-- Source B's search from start i finds exactly Fend
theorem bsearch_eq_Fend (cs : List Char) (k : Int) (i : Nat) (hi : i < cs.length) :
    bsearchLoop (buildG cs (cs.getD i ' ')) ((buildG cs (cs.getD i ' ')).getD i 0 + kkOf k)
      (cs.length + 1) i cs.length = Fend cs (kkOf k) i := by
  set c := cs.getD i ' ' with hc
  set g := buildG cs c with hg
  have hlen : ∀ t : Nat, t ≤ cs.length → g.getD t 0 = gcnt cs c t :=
    fun t ht => buildG_getD cs c t ht
  have hmono : ∀ a b : Nat, a ≤ b → b ≤ cs.length → g.getD a 0 ≤ g.getD b 0 := by
    intro a b hab hb
    rw [hlen a (by omega), hlen b hb]
    exact gcnt_mono cs c hab
  have hkk := kkOf_nonneg k
  have hlo : g.getD i 0 ≤ g.getD i 0 + kkOf k := by omega
  obtain ⟨h1, h2, h3, h4⟩ := bsearch_spec g (g.getD i 0 + kkOf k) (cs.length + 1) i cs.length
    (le_of_lt hi) (by omega) hlo hmono
  have hgi : g.getD i 0 = gcnt cs c i := hlen i (le_of_lt hi)
  rw [hgi] at h1 h2 h3 h4 ⊢
  rw [Fend]
  symm
  rw [Nat.findGreatest_eq_iff]
  rw [← hc]
  refine ⟨h2, ?_, ?_⟩
  · intro _
    rw [hlen _ h2] at h3
    exact h3
  · intro j hj hjn hP
    have := h4 j hj hjn
    rw [hlen _ hjn] at this
    omega

-- mfold is the sup of its seed and the window lengths of its members
theorem mfold_le_iff (cs : List Char) (kk : Int) (I : List Nat) (b x : Int) :
    mfold cs kk I b ≤ x ↔ b ≤ x ∧ ∀ i ∈ I, (Fend cs kk i : Int) - (i : Int) ≤ x := by
  induction I generalizing b with
  | nil => simp [mfold]
  | cons i I ih =>
    simp only [mfold, List.foldl_cons] at *
    rw [ih]
    constructor
    · rintro ⟨h1, h2⟩
      exact ⟨le_trans (le_max_left _ _) h1, by
        intro j hj
        rcases List.mem_cons.mp hj with rfl | hj
        · exact le_trans (le_max_right _ _) h1
        · exact h2 j hj⟩
    · rintro ⟨h1, h2⟩
      exact ⟨max_le h1 (h2 i (List.mem_cons_self)), fun j hj => h2 j (List.mem_cons.mpr (Or.inr hj))⟩

theorem le_mfold (cs : List Char) (kk : Int) (I : List Nat) (b : Int) :
    b ≤ mfold cs kk I b ∧ ∀ i ∈ I, (Fend cs kk i : Int) - (i : Int) ≤ mfold cs kk I b :=
  (mfold_le_iff cs kk I b _).mp le_rfl

theorem mfold_congr_mem (cs : List Char) (kk : Int) (I I' : List Nat) (b : Int)
    (h : ∀ i, i ∈ I ↔ i ∈ I') : mfold cs kk I b = mfold cs kk I' b := by
  have h1 := le_mfold cs kk I b
  have h2 := le_mfold cs kk I' b
  refine le_antisymm ?_ ?_
  · exact (mfold_le_iff cs kk I b _).mpr ⟨h2.1, fun i hi => h2.2 i ((h i).mp hi)⟩
  · exact (mfold_le_iff cs kk I' b _).mpr ⟨h1.1, fun i hi => h1.2 i ((h i).mpr hi)⟩

-- skipping fold = fold over the filtered list
theorem foldl_if_filter (v : Nat → Int) (p : Nat → Bool) (I : List Nat) (b : Int) :
    I.foldl (fun b i => if p i then max b (v i) else b) b
      = (I.filter p).foldl (fun b i => max b (v i)) b := by
  induction I generalizing b with
  | nil => rfl
  | cons i I ih => by_cases hp : p i <;> simp [hp, ih]

theorem Fend_ge (cs : List Char) (k : Int) {i : Nat} (hi : i < cs.length) :
    i + 1 ≤ Fend cs (kkOf k) i := by
  apply Nat.le_findGreatest hi
  have h0 : gcnt cs (cs.getD i ' ') (i+1) = gcnt cs (cs.getD i ' ') i := by
    rw [gcnt_succ cs _ hi]; simp
  rw [h0]
  have := kkOf_nonneg k
  omega

theorem Fend_le (cs : List Char) (kk : Int) (i : Nat) : Fend cs kk i ≤ cs.length :=
  Nat.findGreatest_le _

-- A's inner scan, from a consistent mid-scan state, runs to Fend i
theorem scanA (cs : List Char) (k : Int) (i : Nat) :
    ∀ fuel j l maxm, i < j → j ≤ cs.length → cs.length - j < fuel →
    gcnt cs (cs.getD i ' ') j - gcnt cs (cs.getD i ' ') i ≤ kkOf k →
    l = k - (gcnt cs (cs.getD i ' ') j - gcnt cs (cs.getD i ' ') i) →
    funcLoop cs k fuel i j l maxm =
      (if Fend cs (kkOf k) i = cs.length
       then max maxm ((cs.length : Int) - (i : Int))
       else funcLoop cs k (fuel - (Fend cs (kkOf k) i - j) - 1) (i + 1) (i + 2) k
         (max maxm ((Fend cs (kkOf k) i : Int) - (i : Int)))) := by
  intro fuel
  induction fuel with
  | zero => intro j l maxm h1 h2 hf h3 h4; omega
  | succ fuel ih =>
    intro j l maxm h1 h2 hf h3 h4
    by_cases hjn : j < cs.length
    · have hstep : funcLoop cs k (fuel + 1) i j l maxm =
          (if cs.getD i ' ' == cs.getD j ' ' then
            funcLoop cs k fuel i (j + 1) l maxm
          else if l > 0 then
            funcLoop cs k fuel i (j + 1) (l - 1) maxm
          else
            funcLoop cs k fuel (i + 1) (i + 2) k (max maxm ((j : Int) - (i : Int)))) := by
        rw [funcLoop]; simp only [if_pos (⟨by omega, hjn⟩ : i ≤ j ∧ j < cs.length)]
      rw [hstep]
      have hsucc := gcnt_succ cs (cs.getD i ' ') hjn
      by_cases heq : cs.getD i ' ' == cs.getD j ' '
      · rw [if_pos heq]
        have hcc : (cs.getD j ' ' == cs.getD i ' ') = true :=
          beq_iff_eq.mpr (eq_of_beq heq).symm
        rw [hcc, if_pos rfl, add_zero] at hsucc
        have hge : j + 1 ≤ Fend cs (kkOf k) i :=
          Nat.le_findGreatest (by omega) (by rw [hsucc]; omega)
        rw [ih j.succ l maxm (by omega) (by omega) (by omega)
          (by rw [hsucc]; exact h3) (by rw [hsucc]; exact h4)]
        by_cases hF : Fend cs (kkOf k) i = cs.length
        · rw [if_pos hF, if_pos hF]
        · rw [if_neg hF, if_neg hF]
          congr 1
          omega
      · rw [if_neg heq]
        have hcc : (cs.getD j ' ' == cs.getD i ' ') = false := by
          apply beq_eq_false_iff_ne.mpr
          intro h'
          exact heq (beq_iff_eq.mpr h'.symm)
        rw [hcc] at hsucc
        simp only [Bool.false_eq_true, if_false] at hsucc
        have hd0 : 0 ≤ gcnt cs (cs.getD i ' ') j - gcnt cs (cs.getD i ' ') i := by
          have := gcnt_mono cs (cs.getD i ' ') (le_of_lt h1)
          omega
        by_cases hl : l > 0
        · rw [if_pos hl]
          have hkpos : kkOf k = k := by
            rw [kkOf, if_pos (by omega)]
          have hge : j + 1 ≤ Fend cs (kkOf k) i :=
            Nat.le_findGreatest (by omega) (by rw [hsucc]; omega)
          rw [ih j.succ (l - 1) maxm (by omega) (by omega) (by omega)
            (by rw [hsucc]; omega) (by rw [hsucc]; omega)]
          by_cases hF : Fend cs (kkOf k) i = cs.length
          · rw [if_pos hF, if_pos hF]
          · rw [if_neg hF, if_neg hF]
            congr 1
            omega
        · rw [if_neg hl]
          have hdkk : gcnt cs (cs.getD i ' ') j - gcnt cs (cs.getD i ' ') i = kkOf k := by
            rw [kkOf] at *
            split at h3 <;> [skip; skip] <;> omega
          have hF : Fend cs (kkOf k) i = j := by
            rw [Fend, Nat.findGreatest_eq_iff]
            refine ⟨h2, fun _ => by omega, ?_⟩
            intro j' hj' hj'n hP
            have hm : gcnt cs (cs.getD i ' ') (j + 1) ≤ gcnt cs (cs.getD i ' ') j' :=
              gcnt_mono cs _ (by omega)
            rw [hsucc] at hm
            omega
          rw [if_neg (by omega), hF]
          congr 1
          omega
    · have hj : j = cs.length := by omega
      subst hj
      have hF : Fend cs (kkOf k) i = cs.length := by
        rw [Fend, Nat.findGreatest_eq_iff]
        exact ⟨le_rfl, fun _ => by omega, fun j' hj' hj'n _ => by omega⟩
      have hstep : funcLoop cs k (fuel + 1) i cs.length l maxm
          = max maxm ((cs.length : Int) - (i : Int)) := by
        rw [funcLoop]; simp only [if_neg (by omega : ¬(i ≤ cs.length ∧ cs.length < cs.length))]
      rw [hstep, if_pos hF]

-- A's outer loop computes the max of the window lengths over starts [i, n)
theorem outerA (cs : List Char) (k : Int) :
    ∀ i maxm fuel, i < cs.length → (cs.length - i) * (cs.length + 2) ≤ fuel →
    funcLoop cs k fuel i (i + 1) k maxm
      = mfold cs (kkOf k) (List.range' i (cs.length - i)) maxm := by
  suffices H : ∀ d i maxm fuel, cs.length - i ≤ d → i < cs.length →
      (cs.length - i) * (cs.length + 2) ≤ fuel →
      funcLoop cs k fuel i (i + 1) k maxm
        = mfold cs (kkOf k) (List.range' i (cs.length - i)) maxm by
    exact fun i maxm fuel h hfuel => H (cs.length - i) i maxm fuel le_rfl h hfuel
  intro d
  induction d with
  | zero => intro i maxm fuel hd h hfuel; omega
  | succ d ih =>
    intro i maxm fuel hd h hfuel
    have hprod1 : cs.length + 2 ≤ (cs.length - i) * (cs.length + 2) :=
      Nat.le_mul_of_pos_left _ (by omega)
    have hzero : gcnt cs (cs.getD i ' ') (i + 1) = gcnt cs (cs.getD i ' ') i := by
      rw [gcnt_succ cs _ h, beq_self_eq_true, if_pos rfl, add_zero]
    have hscan := scanA cs k i fuel (i + 1) k maxm (by omega) (by omega) (by omega)
      (by rw [hzero]; have := kkOf_nonneg k; omega) (by rw [hzero]; ring)
    rw [hscan]
    have hrange : List.range' i (cs.length - i)
        = i :: List.range' (i + 1) (cs.length - (i + 1)) := by
      have hn : cs.length - i = (cs.length - (i + 1)) + 1 := by omega
      rw [hn, List.range'_succ]
    have hge := Fend_ge cs k h
    have hle := Fend_le cs (kkOf k) i
    by_cases hF : Fend cs (kkOf k) i = cs.length
    · rw [if_pos hF]
      refine le_antisymm ?_ ?_
      · refine max_le (le_mfold cs (kkOf k) _ maxm).1 ?_
        have hmem : i ∈ List.range' i (cs.length - i) := by
          rw [List.mem_range'_1]; omega
        have := (le_mfold cs (kkOf k) _ maxm).2 i hmem
        rw [hF] at this
        exact this
      · rw [mfold_le_iff]
        refine ⟨le_max_left _ _, ?_⟩
        intro i' hi'
        rw [List.mem_range'_1] at hi'
        have := Fend_le cs (kkOf k) i'
        have h2 : ((Fend cs (kkOf k) i' : Int) - i') ≤ (cs.length : Int) - i := by
          omega
        exact le_trans h2 (le_max_right _ _)
    · rw [if_neg hF, hrange]
      have hmc : mfold cs (kkOf k) (i :: List.range' (i + 1) (cs.length - (i + 1))) maxm
          = mfold cs (kkOf k) (List.range' (i + 1) (cs.length - (i + 1)))
              (max maxm ((Fend cs (kkOf k) i : Int) - (i : Int))) := rfl
      rw [hmc]
      by_cases hin : i + 1 < cs.length
      · -- enough fuel remains for the next start
        have hfuel' : (cs.length - (i + 1)) * (cs.length + 2)
            ≤ fuel - (Fend cs (kkOf k) i - (i + 1)) - 1 := by
          have hsplit : (cs.length - i) * (cs.length + 2)
              = (cs.length - (i + 1)) * (cs.length + 2) + (cs.length + 2) := by
            have : cs.length - i = (cs.length - (i + 1)) + 1 := by omega
            rw [this, Nat.succ_mul]
          omega
        exact ih (i + 1) _ _ (by omega) hin hfuel'
      · have hn1 : cs.length - (i + 1) = 0 := by omega
        rw [hn1]
        have h1 : (1 : Int) ≤ (Fend cs (kkOf k) i : Int) - (i : Int) := by omega
        have habs : ∀ x : Int, max maxm ((Fend cs (kkOf k) i : Int) - (i : Int)) = x →
            max x (((i + 2 : Nat) : Int) - ((i + 1 : Nat) : Int)) = x := by
          intro x hx
          have : (((i + 2 : Nat) : Int) - ((i + 1 : Nat) : Int)) = 1 := by push_cast; ring
          rw [this, ← hx]
          exact max_eq_left (le_trans h1 (le_max_right _ _))
        have hexit : ∀ f : Nat, funcLoop cs k f (i + 1) (i + 2) k
            (max maxm ((Fend cs (kkOf k) i : Int) - (i : Int)))
            = max maxm ((Fend cs (kkOf k) i : Int) - (i : Int)) := by
          intro f
          match f with
          | 0 => exact habs _ rfl
          | f + 1 =>
            rw [funcLoop]
            rw [if_neg (by omega : ¬(i + 1 ≤ i + 2 ∧ i + 2 < cs.length))]
            exact habs _ rfl
        rw [hexit]
        rfl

━━━━━━━━

→ **Aim of the exercise**: Transcribe the records above exactly, beginning at the line that contains "refine ⟨le_max_left _ _, ?_⟩" and ending with the line that contains "k) (List.range' (i", both included, and nothing else.

→ **Result for this exercise**:
        refine ⟨le_max_left _ _, ?_⟩
        intro i' hi'
        rw [List.mem_range'_1] at hi'
        have := Fend_le cs (kkOf k) i'
        have h2 : ((Fend cs (kkOf k) i' : Int) - i') ≤ (cs.length : Int) - i := by
          omega
        exact le_trans h2 (le_max_right _ _)
    · rw [if_neg hF, hrange]
      have hmc : mfold cs (kkOf k) (i :: List.range' (i + 1) (cs.length - (i + 1))) maxm
          = mfold cs (kkOf k) (List.range' (i + 1) (cs.length - (i + 1)))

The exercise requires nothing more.